There are likely to be splits among the terrorist groups even though their structure is not highly centralized. In brief, there is a probability that a united terrorist front will not last. It is unlikely that Osama and his close followers will be challenged on theological grounds, but there has been criticism for tactical reasons: Assuming that America and the West in general are in a state of decline, why did he not have more patience? Why did he have to launch a big attack while the infidels were still in a position to retaliate massively?
Some leading students of Islam have argued for a long time that radical Islamism passed its peak years ago and that its downfall and disappearance are only a question of time, perhaps not much time. It is true that societies that were exposed to the rule of fundamentalist fanatics (such as Iran) or to radical Islamist attack (such as Algeria) have been immunized to a certain extent. However, in a country of 60 million, some fanatics can always be found; as these lines are written, volunteers for suicide missions are being enlisted in Teheran and other cities of Iran. In any case, many countries have not yet undergone such first-hand experience; for them the rule of the shari’ah and the restoration of the caliphate are still brilliant dreams. By and large, therefore, the predictions about the impending demise of Islamism have been premature, while no doubt correct in the long run. Nor do we know what will follow. An interesting study on what happens “when prophecy fails” (by Leon Festinger) was published not long after World War ii. We now need a similar study on the likely circumstances and consequences of the failure of fanaticism. The history of religions (and political religions) offers some clues, as does the history of terrorism.

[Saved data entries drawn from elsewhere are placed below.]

-- pv_equiv track=rewrite | github.com/Kenseki/qishi_algo | divide_and_conquer/beautiful_array.py | beautifulArray
-- ===== SOURCE A (Python) =====
-- def beautifulArray(N):
--     memo = {1: [1]}
--     def f(N):
--         if N not in memo:
--             odds = f((N+1)//2)
--             evens = f(N//2)
--             memo[N] = [2*x-1 for x in odds] + [2*x for x in evens]
--         return memo[N]
--     return f(N)
-- ===== SOURCE B (Python) =====
-- def beautifulArray(N):
--     res = [1]
--     while len(res) < N:
--         res = [2*x-1 for x in res if 2*x-1 <= N] + [2*x for x in res if 2*x <= N]
--     return res
-- ===== Notes on version B (the rewrite author's own statement) =====
-- stated objective: simpler
-- what changed: Replaces the top-down memoized recursion (dict of sub-results, size-halving into odds/evens) with a bottom-up iterative doubling: start from [1] and repeatedly map x to 2x-1 and 2x, filtering values above N, until the array has length N.
-- outside the precondition, e.g. on beautifulArray(0): A raises RecursionError, B returns [1]
import Mathlib
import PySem

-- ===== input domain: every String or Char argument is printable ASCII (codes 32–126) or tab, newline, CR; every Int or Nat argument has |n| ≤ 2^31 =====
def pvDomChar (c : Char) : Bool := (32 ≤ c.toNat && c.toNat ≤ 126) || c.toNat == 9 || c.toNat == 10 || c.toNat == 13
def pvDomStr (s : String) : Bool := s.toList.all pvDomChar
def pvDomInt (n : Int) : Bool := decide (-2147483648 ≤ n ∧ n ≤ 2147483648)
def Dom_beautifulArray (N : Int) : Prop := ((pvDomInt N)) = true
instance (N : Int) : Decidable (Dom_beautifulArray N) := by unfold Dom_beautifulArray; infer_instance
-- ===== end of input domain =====

-- B replaces A's memoized top-down size-halving recursion with a bottom-up iterative
-- doubling build (objective: simpler). Equivalence is about the return value.

-- ===== PORT A =====
-- memoized inner f, memo threaded through; fuel only makes the recursion total
-- (N+1 levels is always enough inside Pre_: the argument strictly decreases).
def pvFA : Nat → PySem.Dict Int (List Int) → Int → Option (PySem.Dict Int (List Int) × List Int)
  | 0, _, _ => none
  | fuel + 1, memo, n =>
    match memo.get? n with
    | some v => some (memo, v)
    | none =>
      match pvFA fuel memo (PySem.Int.floordiv (n + 1) 2) with
      | none => none
      | some (m1, odds) =>
        match pvFA fuel m1 (PySem.Int.floordiv n 2) with
        | none => none
        | some (m2, evens) =>
          let v := odds.map (fun x => 2 * x - 1) ++ evens.map (fun x => 2 * x)
          some (m2.insert n v, v)

def beautifulArray (N : Int) : List Int :=
  match pvFA (N.toNat + 1) (PySem.Dict.empty.insert 1 [1]) N with
  | some (_, v) => v
  | none => []   -- unreachable under Pre_ (fuel guard only)

-- ===== PORT B =====
-- 'while len(res) < N: res = [2x-1 …] + [2x …]'; fuel only makes the loop total
-- (the length strictly grows each pass, so N+1 passes always suffice inside Pre_).
def pvLoopB : Nat → Int → List Int → List Int
  | 0, _, res => res
  | fuel + 1, n, res =>
    if (res.length : Int) < n then
      pvLoopB fuel n
        ((res.filter (fun x => 2 * x - 1 ≤ n)).map (fun x => 2 * x - 1) ++
         (res.filter (fun x => 2 * x ≤ n)).map (fun x => 2 * x))
    else res

def beautifulArray_alt (N : Int) : List Int := pvLoopB (N.toNat + 1) N [1]

-- ===== PRECONDITION & SPEC =====
-- Pre_ excludes exactly N ≤ 0, on which A's inner f recurses forever and raises RecursionError.
def Pre_beautifulArray (N : Int) : Prop := 1 ≤ N
instance (N : Int) : Decidable (Pre_beautifulArray N) := by unfold Pre_beautifulArray; infer_instance
def pvWitness_beautifulArray : Int := (5)

def Spec_beautifulArray (N : Int) (out : List Int) : Prop := out = beautifulArray_alt N
instance (N : Int) (out : List Int) : Decidable (Spec_beautifulArray N out) := by unfold Spec_beautifulArray; infer_instance

-- ===== CLAIM (what is proved, stated in full; the proofs are below) =====
def Claim_equal_beautifulArray : Prop := ∀ (N : Int), Dom_beautifulArray N → Pre_beautifulArray N → Spec_beautifulArray N (beautifulArray N)

-- ===== LEMMAS AND PROOFS =====

-- The mathematical beautiful array of size n (proof-side reference function).
def pvG : Nat → List Int
  | 0 => []
  | 1 => [1]
  | (n + 2) =>
    (pvG ((n + 3) / 2)).map (fun x => 2 * x - 1) ++ (pvG ((n + 2) / 2)).map (fun x => 2 * x)
decreasing_by all_goals omega

theorem pvG_unfold (n : Nat) :
    pvG n = (pvG ((n + 1) / 2)).map (fun x => 2 * x - 1) ++ (pvG (n / 2)).map (fun x => 2 * x) := by
  match n with
  | 0 => norm_num [pvG]
  | 1 => norm_num [pvG]
  | (n + 2) => rw [pvG]

theorem pvG_mem_bounds (n : Nat) : ∀ x ∈ pvG n, 1 ≤ x ∧ x ≤ (n : Int) := by
  induction n using Nat.strong_induction_on with
  | _ n ih =>
    match n with
    | 0 => intro x hx; simp [pvG] at hx
    | 1 => intro x hx; simp [pvG] at hx; omega
    | (m + 2) =>
      intro x hx
      rw [pvG] at hx
      rcases List.mem_append.mp hx with h | h <;>
        obtain ⟨y, hy, rfl⟩ := List.mem_map.mp h
      · have := ih ((m + 3) / 2) (by omega) y hy
        have : 1 ≤ y ∧ y ≤ (((m + 3) / 2 : Nat) : Int) := this
        constructor <;> [omega; (push_cast at this ⊢; omega)]
      · have := ih ((m + 2) / 2) (by omega) y hy
        constructor <;> [omega; (push_cast at this ⊢; omega)]

theorem pvG_length (n : Nat) : (pvG n).length = n := by
  induction n using Nat.strong_induction_on with
  | _ n ih =>
    match n with
    | 0 => simp [pvG]
    | 1 => simp [pvG]
    | (m + 2) =>
      rw [pvG]
      simp only [List.length_append, List.length_map]
      rw [ih ((m + 3) / 2) (by omega), ih ((m + 2) / 2) (by omega)]
      omega

-- filtering the beautiful array of size k down to values ≤ c gives the one of size min c k
theorem pvG_filter (k : Nat) : ∀ c : Nat,
    (pvG k).filter (fun x => decide (x ≤ (c : Int))) = pvG (min c k) := by
  induction k using Nat.strong_induction_on with
  | _ k ih =>
    intro c
    by_cases hck : k ≤ c
    · rw [Nat.min_eq_right hck, List.filter_eq_self.mpr]
      intro x hx
      have := pvG_mem_bounds k x hx
      simp; omega
    · have hmin : min c k = c := Nat.min_eq_left (by omega)
      rw [hmin]
      match k with
      | 0 => omega
      | 1 =>
        have : c = 0 := by omega
        subst this; norm_num [pvG]
      | (m + 2) =>
        rw [pvG, List.filter_append, List.filter_map, List.filter_map]
        have h1 : ((pvG ((m + 3) / 2)).filter
            (Function.comp (fun x => decide (x ≤ (c : Int))) (fun x => 2 * x - 1)))
            = (pvG ((m + 3) / 2)).filter (fun x => decide (x ≤ (((c + 1) / 2 : Nat) : Int))) := by
          apply List.filter_congr
          intro x _; simp [Function.comp]; constructor <;> intro h <;> push_cast at * <;> omega
        have h2 : ((pvG ((m + 2) / 2)).filter
            (Function.comp (fun x => decide (x ≤ (c : Int))) (fun x => 2 * x)))
            = (pvG ((m + 2) / 2)).filter (fun x => decide (x ≤ ((c / 2 : Nat) : Int))) := by
          apply List.filter_congr
          intro x _; simp [Function.comp]; constructor <;> intro h <;> push_cast at * <;> omega
        rw [h1, h2, ih ((m + 3) / 2) (by omega) ((c + 1) / 2), ih ((m + 2) / 2) (by omega) (c / 2)]
        have e1 : min ((c + 1) / 2) ((m + 3) / 2) = (c + 1) / 2 := by omega
        have e2 : min (c / 2) ((m + 2) / 2) = c / 2 := by omega
        rw [e1, e2, ← pvG_unfold c]

-- ===== A side =====

def pvMemOK (memo : PySem.Dict Int (List Int)) : Prop :=
  memo.get? 1 = some [1] ∧ ∀ k v, memo.get? k = some v → v = pvG k.toNat

theorem pvFA_spec : ∀ fuel : Nat, ∀ (N : Int) (memo : PySem.Dict Int (List Int)),
    1 ≤ N → N.toNat < fuel → pvMemOK memo →
    ∃ memo', pvFA fuel memo N = some (memo', pvG N.toNat) ∧ pvMemOK memo' := by
  intro fuel
  induction fuel with
  | zero => intro N memo h1 h2 _; omega
  | succ fuel ih =>
    intro N memo h1 h2 hm
    rw [pvFA]
    cases hget : memo.get? N with
    | some v =>
      exact ⟨memo, by simp [hm.2 N v hget], hm⟩
    | none =>
      have hN1 : N ≠ 1 := fun h => by rw [h] at hget; rw [hm.1] at hget; cases hget
      have hN2 : 2 ≤ N := by omega
      have hf1 : PySem.Int.floordiv (N + 1) 2 = (N + 1) / 2 :=
        PySem.Int.floordiv_eq_ediv_of_pos (by omega)
      have hf2 : PySem.Int.floordiv N 2 = N / 2 :=
        PySem.Int.floordiv_eq_ediv_of_pos (by omega)
      obtain ⟨m1, he1, hm1⟩ := ih ((N + 1) / 2) memo (by omega) (by omega) hm
      obtain ⟨m2, he2, hm2⟩ := ih (N / 2) m1 (by omega) (by omega) hm1
      simp only [hf1, hf2, he1, he2]
      have harg1 : ((N + 1) / 2).toNat = (N.toNat + 1) / 2 := by omega
      have harg2 : (N / 2).toNat = N.toNat / 2 := by omega
      refine ⟨m2.insert N
          ((pvG ((N + 1) / 2).toNat).map (fun x => 2 * x - 1) ++
           (pvG (N / 2).toNat).map (fun x => 2 * x)), ?_, ?_, ?_⟩
      · simp only [harg1, harg2, ← pvG_unfold N.toNat]
      · rw [PySem.Dict.get?_insert_of_ne _ _ (by omega : (1 : Int) ≠ N)]; exact hm2.1
      · intro k v hkv
        by_cases hk : k = N
        · subst hk
          rw [PySem.Dict.get?_insert_self] at hkv
          cases hkv
          rw [harg1, harg2, ← pvG_unfold]
        · rw [PySem.Dict.get?_insert_of_ne _ _ hk] at hkv
          exact hm2.2 k v hkv

theorem beautifulArray_eq_pvG (N : Int) (h : 1 ≤ N) : beautifulArray N = pvG N.toNat := by
  have hm : pvMemOK (PySem.Dict.empty.insert 1 [1]) := by
    constructor
    · exact PySem.Dict.get?_insert_self _ _ _
    · intro k v hkv
      by_cases hk : k = (1 : Int)
      · subst hk
        rw [PySem.Dict.get?_insert_self] at hkv
        cases hkv; norm_num [pvG]
      · rw [PySem.Dict.get?_insert_of_ne _ _ hk, PySem.Dict.get?_empty] at hkv
        cases hkv
  obtain ⟨m', he, _⟩ := pvFA_spec (N.toNat + 1) N _ h (by omega) hm
  rw [beautifulArray, he]

-- ===== B side =====

theorem pvLoopB_spec : ∀ fuel k : Nat, ∀ N : Int, 1 ≤ N →
    1 ≤ k → k ≤ N.toNat → N.toNat ≤ k + fuel →
    pvLoopB fuel N (pvG k) = pvG N.toNat := by
  intro fuel
  induction fuel with
  | zero =>
    intro k N _ _ h2 h3
    have : k = N.toNat := by omega
    rw [pvLoopB, this]
  | succ fuel ih =>
    intro k N hN h1 h2 h3
    rw [pvLoopB]
    by_cases hlt : ((pvG k).length : Int) < N
    · rw [if_pos hlt]
      rw [pvG_length] at hlt
      have hkN : k < N.toNat := by omega
      have hc1 : (fun x : Int => decide (2 * x - 1 ≤ N)) =
          (fun x : Int => decide (x ≤ (((N.toNat + 1) / 2 : Nat) : Int))) := by
        funext x; simp; constructor <;> intro h <;> push_cast at * <;> omega
      have hc2 : (fun x : Int => decide (2 * x ≤ N)) =
          (fun x : Int => decide (x ≤ ((N.toNat / 2 : Nat) : Int))) := by
        funext x; simp; constructor <;> intro h <;> push_cast at * <;> omega
      rw [hc1, hc2, pvG_filter k ((N.toNat + 1) / 2), pvG_filter k (N.toNat / 2)]
      set a := min ((N.toNat + 1) / 2) k with ha
      set b := min (N.toNat / 2) k with hb
      have hsplit : (a = k ∧ b = k ∧ k ≤ N.toNat / 2) ∨
          (a = (N.toNat + 1) / 2 ∧ b = N.toNat / 2 ∧ N.toNat / 2 < k) := by omega
      have hstep : (pvG a).map (fun x => 2 * x - 1) ++ (pvG b).map (fun x => 2 * x)
          = pvG (a + b) := by
        rcases hsplit with ⟨e1, e2, _⟩ | ⟨e1, e2, _⟩
        · rw [e1, e2, pvG_unfold (k + k)]
          congr 2 <;> congr 1 <;> omega
        · rw [e1, e2]
          have hsum : (N.toNat + 1) / 2 + N.toNat / 2 = N.toNat := by omega
          rw [hsum, pvG_unfold N.toNat]
      rw [hstep]
      exact ih (a + b) N hN (by omega) (by omega) (by omega)
    · rw [if_neg hlt]
      rw [pvG_length] at hlt
      have : k = N.toNat := by omega
      rw [this]

theorem beautifulArray_alt_eq_pvG (N : Int) (h : 1 ≤ N) : beautifulArray_alt N = pvG N.toNat := by
  have h1 : pvG 1 = [1] := by norm_num [pvG]
  rw [beautifulArray_alt, ← h1]
  exact pvLoopB_spec (N.toNat + 1) 1 N h (by omega) (by omega) (by omega)

-- ===== VERDICT (by name: the statement is the Claim_ definition above) =====
theorem beautifulArray_spec : Claim_equal_beautifulArray := by
  intro N _ hpre
  unfold Spec_beautifulArray
  rw [beautifulArray_eq_pvG N hpre, beautifulArray_alt_eq_pvG N hpre]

These, then, are the likely perspectives for the more distant future. But in a shorter-term perspective the danger remains acute and may, in fact, grow. Where and when are terrorist attacks most likely to occur? They will not necessarily be directed against the greatest and most dangerous enemy as perceived by the terrorist gurus. Much depends on where terrorists are strong and believe the enemy to be weak. That terrorist attacks are likely to continue in the Middle East goes without saying; other main danger zones are Central Asia and, above all, Pakistan.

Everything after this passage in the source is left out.